20/07/2021

Vous, Monsieur Rodin

 

Tout est silence,

tout est rompu,

tout est corrompu.

Sur votre ventre bien trop repu,

je pue, hélas, la charogne.

 

Déjà la valse funèbre,

et ces corbeaux derrière le corbillard

qui me suivent comme votre ombre.

Vous m'avez laissé morte à l'art.

Vous m'avez laissé sans inspiration,

sans respiration,

sans même la chance d'une évasion

à vos côtés,

et ma disparition n'est due

qu'à cette côte d'Adam

que vous avez refusée à Eve.

 

Vous étiez mon dieu messager

et je ne voulais point

d'un autre dieu mensonger.

 

Tout est silence,

mais en moi vit le tumulte.

Vouliez-vous donc cette danse,

macabre, noire comme la nuit,

créant notre divin culte?

 

Regardez Monsieur Rodin d'enfer!

Mais regardez donc!

Aujourd'hui, tous ils m'admirent,

mais hier j'étais tenu dans vos fers,

brisée par vos cornes de satyre

alors que ma seule nourriture

c'était cette eau fraîche,

notre amour d'entrelacs,

nos bronzes ultimes,

nos terres cuites inouïes,

nos audaces vers cette folie amoureuse,

alors même que la pourriture

de vos sentiments impurs

me jouait déjà de vilains tours

me conduisant fracassée à l'asile.

 

Les plâtres sont renversées,

je me suis barricadée,

je ne mange plus que

des pommes en robe des champs

pour oublier vos dérobades.

 

Je vous accuse

de m'avoir empoisonné à votre séduction.

Je vous accuse

de m'avoir volé mes oeuvres

et spolié de mon nom.

Camille,

je m'appelle Camille Claudel,

ou mieux encore,

Claudel tout court

parce qu'il n'y a qu'une seule Claudel

en ce monde pour vous aimer

comme je vous ai aimé

sans arrière pensée,

sans vouloir me servir de vous

pour m'offrir la gloire,

la célébrité, les honneurs.

 

Votre monde, celui de la vanité,

je ne le connaissais pas.

Votre monde, celui des salons,

des mondanités, des insanités,

des traîtrises et des tromperies,

je ne le voulais pas.

 

Vous étiez tout à moi,

rien qu'à moi,

tout pour moi,

mais vous ne le vouliez pas.

 

Nous aurions pu devenir

une sculpture à nous tout seul,

un duo divin,

femme et homme,

dieu en quelque sorte,

féminin et masculin,

sans cette autorité patriarcale.

 

Au lieu de ça vous m'avez imposé

ce triangle amoureux vulgaire,

laid, effroyable, haïssable.

Et vous et votre vieille bourgeoise

s'arrachant à mon cri désespéré.

 

Voyez mon oeuvre,

Monsieur Rodin.

Voyez son drame.

Voyez cette vague

annonçant mon tsunami psychique,

cet art innocent en danger de mort

qui s'arrête pour l'éternité

sous la crête de la vague.

 

Les torts ne sont pas partagés,

Monsieur Rodin.

Vous avez souffert de mon départ

mais c'est vous qui l'avez voulu.

Je me suis engagée toute entière

à vos côtés

mais vous m'avez refusé

votre côte d'Adam

pour que je devienne votre Eve,

exclusive,

afin de monter au paradis

tutoyer notre dieu et sa création.

 

Alors toute notre création s'est arrêtée-là

le jour où ma mère m'a enlevé

à ma liberté et mon art.

Vous êtes mort à peine trois ans plus tard

après ma mise à l'abîme à l'asile de fous.

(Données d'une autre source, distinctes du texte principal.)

-- pv_equiv track=rewrite | github.com/paiml/depyler | examples/hard_edit_distance.py | insertion_deletion_distance
-- ===== SOURCE A (Python) =====
-- def insertion_deletion_distance(s1: str, s2: str) -> int:
--     """Minimum insertions + deletions to transform s1 to s2 (no replacement)."""
--     m: int = len(s1)
--     n: int = len(s2)
--     prev: list[int] = []
--     j: int = 0
--     while j <= n:
--         prev.append(j)
--         j = j + 1
--     i: int = 1
--     while i <= m:
--         curr: list[int] = [i]
--         j = 1
--         while j <= n:
--             if s1[i - 1] == s2[j - 1]:
--                 curr.append(prev[j - 1])
--             else:
--                 ins: int = curr[j - 1] + 1
--                 delt: int = prev[j] + 1
--                 best: int = ins
--                 if delt < best:
--                     best = delt
--                 curr.append(best)
--             j = j + 1
--         prev = curr
--         i = i + 1
--     return prev[n]
-- ===== SOURCE B (Python) =====
-- def insertion_deletion_distance(s1: str, s2: str) -> int:
--     """Minimum insertions + deletions via LCS: m + n - 2*lcs(s1, s2)."""
--     n = len(s2)
--     prev = [0] * (n + 1)
--     for c in s1:
--         curr = [0]
--         for j in range(1, n + 1):
--             if c == s2[j - 1]:
--                 curr.append(prev[j - 1] + 1)
--             else:
--                 curr.append(max(curr[j - 1], prev[j]))
--         prev = curr
--     return len(s1) + n - 2 * prev[n]
-- ===== Notes on version B (the rewrite author's own statement) =====
-- stated objective: alternative
-- what changed: B computes the longest-common-subsequence length with the max-based one-row DP and returns m + n - 2*lcs, instead of A's min-based insert/delete cost recurrence.
import Mathlib
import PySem

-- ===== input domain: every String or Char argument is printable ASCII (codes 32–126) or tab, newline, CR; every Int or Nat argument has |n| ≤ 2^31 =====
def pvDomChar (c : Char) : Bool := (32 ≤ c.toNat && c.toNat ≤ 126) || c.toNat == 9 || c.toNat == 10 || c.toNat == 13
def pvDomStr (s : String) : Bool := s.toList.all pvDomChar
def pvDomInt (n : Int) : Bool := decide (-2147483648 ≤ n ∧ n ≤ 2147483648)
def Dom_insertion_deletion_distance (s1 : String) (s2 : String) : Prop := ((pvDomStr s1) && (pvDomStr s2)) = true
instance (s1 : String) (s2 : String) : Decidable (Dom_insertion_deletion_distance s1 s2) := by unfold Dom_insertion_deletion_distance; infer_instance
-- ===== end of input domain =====

-- B replaces A's min-based insert/delete cost DP by the max-based LCS row DP plus the
-- identity dist = m + n - 2*lcs: an alternative algorithm of the same O(mn) cost.


-- ===== PORT A =====
-- first while loop: prev = [0, 1, ..., n] built by appending j while j ≤ n
def pvBuildInit (j n : Int) : List Int :=
  if j ≤ n then j :: pvBuildInit (j + 1) n else []
termination_by (n + 1 - j).toNat
decreasing_by omega

-- inner while loop of A: walks s2 and prev together (prev[j-1] = diag, prev[j] = up),
-- `left` is curr[j-1]; branch order and the min-via-if are as in A
def pvRowA (c : Char) : List Char → List Int → Int → List Int
  | d :: s2, diag :: up :: rest, left =>
      let v := if c == d then diag
               else
                 let ins := left + 1
                 let delt := up + 1
                 if delt < ins then delt else ins
      v :: pvRowA c s2 (up :: rest) v
  | _, _, _ => []

-- outer while loop of A: one row per character of s1, curr starts as [i]
def pvLoopA (s2 : List Char) : List Char → Int → List Int → List Int
  | [], _, prev => prev
  | c :: rest, i, prev => pvLoopA s2 rest (i + 1) ((i + 1) :: pvRowA c s2 prev (i + 1))

def insertion_deletion_distance (s1 : String) (s2 : String) : Int :=
  let n : Int := (s2.toList.length : Int)
  let prev := pvBuildInit 0 n
  let final := pvLoopA s2.toList s1.toList 0 prev
  PySem.List.pyGetD final n 0   -- prev[n]; index always in range

-- ===== PORT B =====
-- inner for loop of Source B: LCS row, `left` is curr[j-1]
def pvRowB (c : Char) : List Char → List Int → Int → List Int
  | d :: s2, diag :: up :: rest, left =>
      let v := if c == d then diag + 1 else max left up
      v :: pvRowB c s2 (up :: rest) v
  | _, _, _ => []

def pvLoopB (s2 : List Char) : List Char → List Int → List Int
  | [], prev => prev
  | c :: rest, prev => pvLoopB s2 rest (0 :: pvRowB c s2 prev 0)

def insertion_deletion_distance_alt (s1 : String) (s2 : String) : Int :=
  let n := s2.toList.length
  let prev := List.replicate (n + 1) (0 : Int)
  let final := pvLoopB s2.toList s1.toList prev
  (s1.toList.length : Int) + (n : Int) - 2 * PySem.List.pyGetD final (n : Int) 0

-- ===== PRECONDITION & SPEC =====
def Spec_insertion_deletion_distance (s1 : String) (s2 : String) (out : Int) : Prop := out = insertion_deletion_distance_alt s1 s2
instance (s1 : String) (s2 : String) (out : Int) : Decidable (Spec_insertion_deletion_distance s1 s2 out) := by unfold Spec_insertion_deletion_distance; infer_instance

-- ===== CLAIM (what is proved, stated in full; the proofs are below) =====
def Claim_equal_insertion_deletion_distance : Prop := ∀ (s1 : String) (s2 : String), Dom_insertion_deletion_distance s1 s2 → Spec_insertion_deletion_distance s1 s2 (insertion_deletion_distance s1 s2)

-- ===== LEMMAS AND PROOFS =====
-- Rel i j pa pb: pa and pb have the same shape and pa[k] = i + (j+k) - 2 * pb[k]
def pvRel (i : Int) : Int → List Int → List Int → Prop
  | _, [], [] => True
  | j, a :: as, b :: bs => (a = i + j - 2 * b) ∧ pvRel i (j + 1) as bs
  | _, _, _ => False

theorem pvRel_length {i j : Int} : ∀ {pa pb : List Int}, pvRel i j pa pb → pa.length = pb.length := by
  intro pa
  induction pa generalizing j with
  | nil => intro pb h; cases pb with
    | nil => rfl
    | cons b bs => simp [pvRel] at h
  | cons a as ih => intro pb h; cases pb with
    | nil => simp [pvRel] at h
    | cons b bs => simpa using ih h.2

theorem pvRel_getD {i : Int} : ∀ (pa pb : List Int) (j : Int) (k : Nat),
    pvRel i j pa pb → k < pa.length →
    pa.getD k 0 = i + j + k - 2 * pb.getD k 0 := by
  intro pa
  induction pa with
  | nil => intro pb j k _ hk; simp at hk
  | cons a as ih =>
    intro pb j k h hk
    cases pb with
    | nil => simp [pvRel] at h
    | cons b bs =>
      cases k with
      | zero => simpa using h.1
      | succ k' =>
        have := ih bs (j + 1) k' h.2 (by simpa using hk)
        simp only [List.getD_cons_succ] at *
        push_cast
        omega

theorem pvBuildInit_cons {j n : Int} (h : j ≤ n) : pvBuildInit j n = j :: pvBuildInit (j + 1) n := by
  rw [pvBuildInit]; simp [h]

theorem pvBuildInit_nil {j n : Int} (h : ¬ j ≤ n) : pvBuildInit j n = [] := by
  rw [pvBuildInit]; simp [h]

theorem pvRel_init : ∀ (k : Nat) (j : Int), pvRel 0 j (pvBuildInit j (j + k)) (List.replicate (k + 1) 0) := by
  intro k
  induction k with
  | zero =>
    intro j
    rw [pvBuildInit_cons (by omega), pvBuildInit_nil (by push_cast; omega)]
    exact ⟨by push_cast; ring, trivial⟩
  | succ k' ih =>
    intro j
    rw [pvBuildInit_cons (by push_cast; omega)]
    refine ⟨by ring, ?_⟩
    have := ih (j + 1)
    have harg : j + (k' + 1 : Nat) = (j + 1) + (k' : Nat) := by push_cast; ring
    rw [harg]
    simpa using this

theorem pvRow_rel (c : Char) : ∀ (s2 : List Char) (pa pb : List Int) (i j la lb : Int),
    pa.length = s2.length + 1 → pvRel i j pa pb → la = (i + 1) + j - 2 * lb →
    pvRel (i + 1) (j + 1) (pvRowA c s2 pa la) (pvRowB c s2 pb lb) ∧
      (pvRowA c s2 pa la).length = s2.length := by
  intro s2
  induction s2 with
  | nil =>
    intro pa pb i j la lb _ _ _
    constructor
    · cases pa with
      | nil => simp [pvRowA, pvRowB, pvRel]
      | cons a as =>
        cases as with
        | nil => simp [pvRowA, pvRowB, pvRel]
        | cons a' as' => simp [pvRowA, pvRowB, pvRel]
    · cases pa with
      | nil => simp [pvRowA]
      | cons a as =>
        cases as with
        | nil => simp [pvRowA]
        | cons a' as' => simp [pvRowA]
  | cons d s2' ih =>
    intro pa pb i j la lb hlen hrel hla
    match pa, pb, hrel with
    | diag :: rest, diagB :: restB, hrel =>
      match rest, restB, hrel.2 with
      | up :: rest', upB :: restB', hrel2 =>
        have hdiag : diag = i + j - 2 * diagB := hrel.1
        have hup : up = i + (j + 1) - 2 * upB := hrel2.1
        simp only [pvRowA, pvRowB]
        by_cases hc : (c == d) = true
        · simp only [hc, if_pos]
          have hv : diag = (i + 1) + (j + 1) - 2 * (diagB + 1) := by omega
          refine ⟨⟨hv, ?_⟩, ?_⟩
          · exact (ih (up :: rest') (upB :: restB') i (j + 1) diag (diagB + 1)
              (by simpa using hlen) hrel2 hv).1
          · have := (ih (up :: rest') (upB :: restB') i (j + 1) diag (diagB + 1)
              (by simpa using hlen) hrel2 hv).2
            simpa using this
        · simp only [hc, if_neg, Bool.false_eq_true, not_false_iff]
          set v : Int := if up + 1 < la + 1 then up + 1 else la + 1 with hvdef
          set vB : Int := max lb upB with hvBdef
          have hv : v = (i + 1) + (j + 1) - 2 * vB := by
            rw [hvdef, hvBdef]
            rcases max_cases lb upB with ⟨h1, h2⟩ | ⟨h1, h2⟩ <;> split_ifs <;> omega
          refine ⟨⟨hv, ?_⟩, ?_⟩
          · exact (ih (up :: rest') (upB :: restB') i (j + 1) v vB
              (by simpa using hlen) hrel2 hv).1
          · have := (ih (up :: rest') (upB :: restB') i (j + 1) v vB
              (by simpa using hlen) hrel2 hv).2
            simpa using this

theorem pvLoop_rel (s2 : List Char) : ∀ (s1 : List Char) (i : Int) (pa pb : List Int),
    pa.length = s2.length + 1 → pvRel i 0 pa pb →
    pvRel (i + s1.length) 0 (pvLoopA s2 s1 i pa) (pvLoopB s2 s1 pb) ∧
      (pvLoopA s2 s1 i pa).length = s2.length + 1 := by
  intro s1
  induction s1 with
  | nil =>
    intro i pa pb hlen hrel
    simpa [pvLoopA, pvLoopB] using ⟨hrel, hlen⟩
  | cons c s1' ih =>
    intro i pa pb hlen hrel
    simp only [pvLoopA, pvLoopB]
    have hrow := pvRow_rel c s2 pa pb i 0 (i + 1) 0 hlen hrel (by ring)
    have hrel' : pvRel (i + 1) 0 ((i + 1) :: pvRowA c s2 pa (i + 1))
        (0 :: pvRowB c s2 pb 0) := ⟨by ring, by simpa using hrow.1⟩
    have hlen' : ((i + 1) :: pvRowA c s2 pa (i + 1)).length = s2.length + 1 := by
      simp [hrow.2]
    have := ih (i + 1) _ _ hlen' hrel'
    constructor
    · have harg : i + 1 + (s1'.length : Int) = i + ((s1'.length : Nat) + 1 : Nat) := by
        push_cast; ring
      rw [harg] at this
      simpa using this.1
    · exact this.2

-- ===== VERDICT (by name: the statement is the Claim_ definition above) =====
theorem insertion_deletion_distance_spec : Claim_equal_insertion_deletion_distance := by
  intro s1 s2 _
  unfold Spec_insertion_deletion_distance insertion_deletion_distance insertion_deletion_distance_alt
  set L1 := s1.toList
  set L2 := s2.toList
  set n : Nat := L2.length with hn
  have hinit := pvRel_init n 0
  simp only [zero_add] at hinit
  have hinitlen : (pvBuildInit 0 (n : Int)).length = n + 1 := by
    have := pvRel_length hinit
    simpa using this
  have hloop := pvLoop_rel L2 L1 0 (pvBuildInit 0 (n : Int)) (List.replicate (n + 1) 0)
    hinitlen hinit
  have hrel := hloop.1
  have hlenA := hloop.2
  have hlenB : (pvLoopB L2 L1 (List.replicate (n + 1) 0)).length = n + 1 := by
    rw [← pvRel_length hrel]; exact hlenA
  have hget := pvRel_getD _ _ 0 n hrel (by omega)
  simp only [PySem.List.pyGetD_natCast]
  simp only [zero_add] at hget
  rw [hget]
  ring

J'y suis restée comme une vieille femme,

sans mes outils de travail,

sans mes ailes d'artistes,

sans rien,

pauvre vieille femme attendant la mort

qui ne venait jamais

et ma famille qui ne voulait plus rien

de moi, de mon être, de mes rires,

de mes mots, de mon visage,

de mon imagination, de ma créativité,

de mon amour, de ma passion,

de cette Camille adolescente

qui brûlait d'incandescences et d'encens.

 

Morte seule, abandonnée,

sans tombe, sans mémoire,

amnésique à Camille Claudel.

 

Madame Claudel,

je vous en prie,

Monsieur Rodin.

 

Madame Claudel

qui vous tutoie aujourd'hui

dans les Musées

et qui vous dit merde.

Merde à votre lâcheté,

à votre dérobade,

pour préférer les mondanités,

et votre chère vieille chèvre

mariée à la fin à ce vieux bouc infidèle,

Vous, Monsieur Rodin.

 

Je couche toute nue

et Vous, Monsieur Rodin?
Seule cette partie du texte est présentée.